YOUR INSTRUCTIONS
Restate word for word the entries below, starting with the line with "unfold Pre_FormProfile; infer_instance" and continuing through the line with "simp only [List.getD_eq_getElem?_getD, List.getElem?_set]". Include both of those lines and no others.

Saved data entries:

-- pv_equiv track=rewrite | github.com/kyosukekita/ROSALIND | Bioinformatics textbook track/implement_GreedyMotifSearch.py | FormProfile
-- ===== SOURCE A (Python) =====
-- def FormProfile(motifs):
--     profile=[[0 for _ in range(4)] for _ in range(len(motifs[0]))]
--
--     for i in range(len(motifs)):
--         for j in range(len(motifs[i])):
--             if motifs[i][j]=="A":
--                 profile[j][0]+=1
--             elif motifs[i][j]=="C":
--                 profile[j][1]+=1
--             elif motifs[i][j]=="G":
--                 profile[j][2]+=1
--             else:
--                 profile[j][3]+=1
--     return profile#これが次のprofile-matrixになる
-- ===== SOURCE B (Python) =====
-- def FormProfile(motifs):
--     n = len(motifs[0])
--     profile = []
--     for j in range(n):
--         col = [m[j] for m in motifs if j < len(m)]
--         a = col.count("A"); c = col.count("C"); g = col.count("G")
--         profile.append([a, c, g, len(col) - a - c - g])
--     return profile
-- ===== Notes on version B (the rewrite author's own statement) =====
-- stated objective: alternative
-- what changed: B traverses column-by-column: for each column index j it collects the column's characters and counts 'A','C','G', deriving the fourth entry as column length minus those three, instead of A's row-major per-char branch dispatch into a pre-built zero matrix.
import Mathlib
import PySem

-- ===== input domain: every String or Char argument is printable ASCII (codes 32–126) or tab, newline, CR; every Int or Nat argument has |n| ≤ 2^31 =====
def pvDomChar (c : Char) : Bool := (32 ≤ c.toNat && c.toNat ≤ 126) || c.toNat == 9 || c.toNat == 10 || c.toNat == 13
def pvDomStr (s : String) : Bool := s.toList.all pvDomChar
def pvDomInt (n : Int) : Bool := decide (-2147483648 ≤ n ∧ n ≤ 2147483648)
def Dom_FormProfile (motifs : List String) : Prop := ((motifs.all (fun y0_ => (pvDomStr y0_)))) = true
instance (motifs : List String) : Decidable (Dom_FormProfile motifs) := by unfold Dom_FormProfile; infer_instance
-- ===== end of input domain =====

-- B builds the profile column-by-column (counting 'A','C','G' per column, remainder = fourth entry)
-- instead of A's row-major char dispatch into a mutable zero matrix: alternative decomposition, same cost.


-- ===== PORT A =====
-- profile[j][k] += 1
def pyBump (row : List Int) (k : Nat) : List Int := row.set k (row.getD k 0 + 1)

def FormProfile (motifs : List String) : List (List Int) :=
  let profile := List.replicate (motifs.headD "").toList.length ([0, 0, 0, 0] : List Int)
  motifs.foldl (fun prof m =>
    (m.toList.zipIdx).foldl (fun p cj =>
      if cj.1 = 'A' then p.set cj.2 (pyBump (p.getD cj.2 []) 0)
      else if cj.1 = 'C' then p.set cj.2 (pyBump (p.getD cj.2 []) 1)
      else if cj.1 = 'G' then p.set cj.2 (pyBump (p.getD cj.2 []) 2)
      else p.set cj.2 (pyBump (p.getD cj.2 []) 3)) prof) profile

-- ===== PORT B =====
def FormProfile_alt (motifs : List String) : List (List Int) :=
  (List.range (motifs.headD "").toList.length).map (fun j =>
    let col := motifs.filterMap (fun m => m.toList[j]?)
    let a : Int := col.count 'A'
    let c : Int := col.count 'C'
    let g : Int := col.count 'G'
    [a, c, g, (col.length : Int) - a - c - g])

-- ===== PRECONDITION & SPEC =====
-- Pre_ excludes exactly the inputs where A raises IndexError: the empty list (motifs[0]) and
-- lists containing a motif longer than motifs[0] (profile[j] out of range).
def Pre_FormProfile (motifs : List String) : Prop :=
  motifs ≠ [] ∧ ∀ m ∈ motifs, m.toList.length ≤ (motifs.headD "").toList.length
instance (motifs : List String) : Decidable (Pre_FormProfile motifs) := by
  unfold Pre_FormProfile; infer_instance
def pvWitness_FormProfile : List String := ["ACGT", "AAXG", "TG"]

def Spec_FormProfile (motifs : List String) (out : List (List Int)) : Prop := out = FormProfile_alt motifs
instance (motifs : List String) (out : List (List Int)) : Decidable (Spec_FormProfile motifs out) := by unfold Spec_FormProfile; infer_instance

-- ===== CLAIM (what is proved, stated in full; the proofs are below) =====
def Claim_equal_FormProfile : Prop := ∀ (motifs : List String), Dom_FormProfile motifs → Pre_FormProfile motifs → Spec_FormProfile motifs (FormProfile motifs)

-- ===== LEMMAS AND PROOFS =====

-- which of the four slots a character bumps (A's elif chain)
def kOf (c : Char) : Nat := if c = 'A' then 0 else if c = 'C' then 1 else if c = 'G' then 2 else 3

-- A's inner-loop body, written through kOf
def stepA (p : List (List Int)) (cj : Char × Nat) : List (List Int) :=
  p.set cj.2 (pyBump (p.getD cj.2 []) (kOf cj.1))

lemma stepA_eq (p : List (List Int)) (cj : Char × Nat) :
    (if cj.1 = 'A' then p.set cj.2 (pyBump (p.getD cj.2 []) 0)
     else if cj.1 = 'C' then p.set cj.2 (pyBump (p.getD cj.2 []) 1)
     else if cj.1 = 'G' then p.set cj.2 (pyBump (p.getD cj.2 []) 2)
     else p.set cj.2 (pyBump (p.getD cj.2 []) 3)) = stepA p cj := by
  simp only [stepA, kOf]
  split_ifs <;> rfl

lemma getD_set_row (p : List (List Int)) (i j : Nat) (a : List Int) :
    (p.set i a).getD j [] = if i = j ∧ i < p.length then a else p.getD j [] := by
  simp only [List.getD_eq_getElem?_getD, List.getElem?_set]
  split_ifs <;> simp_all
  omega

-- the result of A's inner loop (one motif, chars indexed from i0), row by row
lemma inner_getD (m : List Char) (i0 j : Nat) (p : List (List Int)) :
    ((m.zipIdx i0).foldl stepA p).getD j [] =
      if i0 ≤ j ∧ j - i0 < m.length ∧ j < p.length
      then pyBump (p.getD j []) (kOf (m.getD (j - i0) ' '))
      else p.getD j [] := by
  induction m generalizing i0 p with
  | nil => simp
  | cons c m ih =>
    rw [List.zipIdx_cons, List.foldl_cons, ih]
    simp only [stepA, List.length_set, getD_set_row, List.length_cons]
    split_ifs with h4 h5 h6 h7 h8 h9 h10
    · omega
    · omega
    · have ht : j - i0 = (j - (i0 + 1)) + 1 := by omega
      rw [ht, List.getD_cons_succ]
    · omega
    · obtain ⟨rfl, -⟩ := h8
      simp
    · omega
    · omega
    · rfl

lemma length_inner (m : List (Char × Nat)) (p : List (List Int)) :
    (m.foldl stepA p).length = p.length := by
  induction m generalizing p with
  | nil => rfl
  | cons cj m ih =>
    rw [List.foldl_cons, ih]
    simp [stepA]

-- what one motif contributes to column j
def colStep (j : Nat) (r : List Int) (m : List Char) : List Int :=
  if j < m.length then pyBump r (kOf (m.getD j ' ')) else r

-- A's outer loop, row by row: row j only sees column j of each motif
lemma outer_getD (ms : List String) (p : List (List Int)) (j : Nat)
    (hj : j < p.length) (hle : ∀ m ∈ ms, m.toList.length ≤ p.length) :
    (ms.foldl (fun prof m => (m.toList.zipIdx).foldl stepA prof) p).getD j [] =
      (ms.map String.toList).foldl (colStep j) (p.getD j []) := by
  induction ms generalizing p with
  | nil => rfl
  | cons s ms ih =>
    rw [List.foldl_cons, List.map_cons, List.foldl_cons,
        ih _ (by rw [length_inner]; exact hj)
          (fun m hm => by rw [length_inner]; exact hle m (List.mem_cons_of_mem _ hm))]
    congr 1
    rw [inner_getD]
    unfold colStep
    by_cases h : j < s.toList.length
    · rw [if_pos ⟨Nat.zero_le _, by omega, hj⟩, if_pos h]
      simp
    · rw [if_neg (by omega), if_neg h]

-- folding column j's bumps from a 4-entry row yields the per-symbol counts
lemma colFold_counts (ms : List (List Char)) (j : Nat) (w x y z : Int) :
    ms.foldl (colStep j) [w, x, y, z] =
      [w + ((ms.filterMap (fun m => m[j]?)).count 'A' : Int),
       x + ((ms.filterMap (fun m => m[j]?)).count 'C' : Int),
       y + ((ms.filterMap (fun m => m[j]?)).count 'G' : Int),
       z + (((ms.filterMap (fun m => m[j]?)).length : Int)
            - ((ms.filterMap (fun m => m[j]?)).count 'A' : Int)
            - ((ms.filterMap (fun m => m[j]?)).count 'C' : Int)
            - ((ms.filterMap (fun m => m[j]?)).count 'G' : Int))] := by
  induction ms generalizing w x y z with
  | nil => simp
  | cons m ms ih =>
    by_cases h : j < m.length
    · have hsome : m[j]? = some m[j] := List.getElem?_eq_getElem h
      have hstep : colStep j [w, x, y, z] m = pyBump [w, x, y, z] (kOf m[j]) := by
        unfold colStep
        rw [if_pos h, List.getD_eq_getElem m ' ' h]
      rw [List.foldl_cons, hstep]
      simp only [List.filterMap_cons, hsome]
      by_cases hA : m[j] = 'A'
      · have hk : pyBump [w, x, y, z] (kOf m[j]) = [w + 1, x, y, z] := by rw [hA]; rfl
        rw [hk, ih, hA]
        simp
        omega
      · by_cases hC : m[j] = 'C'
        · have hk : pyBump [w, x, y, z] (kOf m[j]) = [w, x + 1, y, z] := by rw [hC]; rfl
          rw [hk, ih, hC]
          simp
          omega
        · by_cases hG : m[j] = 'G'
          · have hk : pyBump [w, x, y, z] (kOf m[j]) = [w, x, y + 1, z] := by rw [hG]; rfl
            rw [hk, ih, hG]
            simp
            omega
          · have hk : pyBump [w, x, y, z] (kOf m[j]) = [w, x, y, z + 1] := by
              unfold pyBump kOf
              rw [if_neg hA, if_neg hC, if_neg hG]
              rfl
            rw [hk, ih]
            simp [hA, hC, hG]
            omega
    · have hnone : m[j]? = none := List.getElem?_eq_none (by omega)
      have hstep : colStep j [w, x, y, z] m = [w, x, y, z] := by
        unfold colStep
        rw [if_neg h]
      rw [List.foldl_cons, hstep, ih]
      simp [hnone]

lemma length_outer (ms : List String) (p : List (List Int)) :
    (ms.foldl (fun prof m => (m.toList.zipIdx).foldl stepA prof) p).length = p.length := by
  induction ms generalizing p with
  | nil => rfl
  | cons s ms ih => rw [List.foldl_cons, ih, length_inner]

lemma profile_eq (motifs : List String)
    (hall : ∀ m ∈ motifs, m.toList.length ≤ (motifs.headD "").toList.length) :
    (motifs.foldl (fun prof m => (m.toList.zipIdx).foldl stepA prof)
        (List.replicate (motifs.headD "").toList.length ([0, 0, 0, 0] : List Int))) =
      (List.range (motifs.headD "").toList.length).map (fun j =>
        let col := motifs.filterMap (fun m => m.toList[j]?)
        let a : Int := col.count 'A'
        let c : Int := col.count 'C'
        let g : Int := col.count 'G'
        [a, c, g, (col.length : Int) - a - c - g]) := by
  apply List.ext_getElem
  · rw [length_outer]
    simp
  · intro j h1 h2
    have hj : j < (motifs.headD "").toList.length := by simpa using h2
    rw [← List.getD_eq_getElem _ [] h1]
    rw [outer_getD _ _ _ (by simpa using hj) (fun m hm => by simpa using hall m hm)]
    have hrep : (List.replicate (motifs.headD "").toList.length
        ([0, 0, 0, 0] : List Int)).getD j [] = [0, 0, 0, 0] := by
      simp only [List.getD_eq_getElem?_getD, List.getElem?_replicate]
      rw [if_pos (by simpa [List.headD] using hj)]
      rfl
    rw [hrep, colFold_counts, List.filterMap_map]
    simp [Function.comp]

-- ===== VERDICT (by name: the statement is the Claim_ definition above) =====
theorem FormProfile_spec : Claim_equal_FormProfile := by
  intro motifs _ hpre
  obtain ⟨-, hall⟩ := hpre
  unfold Spec_FormProfile FormProfile FormProfile_alt
  simp only [stepA_eq]
  exact profile_eq motifs hall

EXPECTED ANSWER
  unfold Pre_FormProfile; infer_instance
def pvWitness_FormProfile : List String := ["ACGT", "AAXG", "TG"]

def Spec_FormProfile (motifs : List String) (out : List (List Int)) : Prop := out = FormProfile_alt motifs
instance (motifs : List String) (out : List (List Int)) : Decidable (Spec_FormProfile motifs out) := by unfold Spec_FormProfile; infer_instance

-- ===== CLAIM (what is proved, stated in full; the proofs are below) =====
def Claim_equal_FormProfile : Prop := ∀ (motifs : List String), Dom_FormProfile motifs → Pre_FormProfile motifs → Spec_FormProfile motifs (FormProfile motifs)

-- ===== LEMMAS AND PROOFS =====

-- which of the four slots a character bumps (A's elif chain)
def kOf (c : Char) : Nat := if c = 'A' then 0 else if c = 'C' then 1 else if c = 'G' then 2 else 3

-- A's inner-loop body, written through kOf
def stepA (p : List (List Int)) (cj : Char × Nat) : List (List Int) :=
  p.set cj.2 (pyBump (p.getD cj.2 []) (kOf cj.1))

lemma stepA_eq (p : List (List Int)) (cj : Char × Nat) :
    (if cj.1 = 'A' then p.set cj.2 (pyBump (p.getD cj.2 []) 0)
     else if cj.1 = 'C' then p.set cj.2 (pyBump (p.getD cj.2 []) 1)
     else if cj.1 = 'G' then p.set cj.2 (pyBump (p.getD cj.2 []) 2)
     else p.set cj.2 (pyBump (p.getD cj.2 []) 3)) = stepA p cj := by
  simp only [stepA, kOf]
  split_ifs <;> rfl

lemma getD_set_row (p : List (List Int)) (i j : Nat) (a : List Int) :
    (p.set i a).getD j [] = if i = j ∧ i < p.length then a else p.getD j [] := by
  simp only [List.getD_eq_getElem?_getD, List.getElem?_set]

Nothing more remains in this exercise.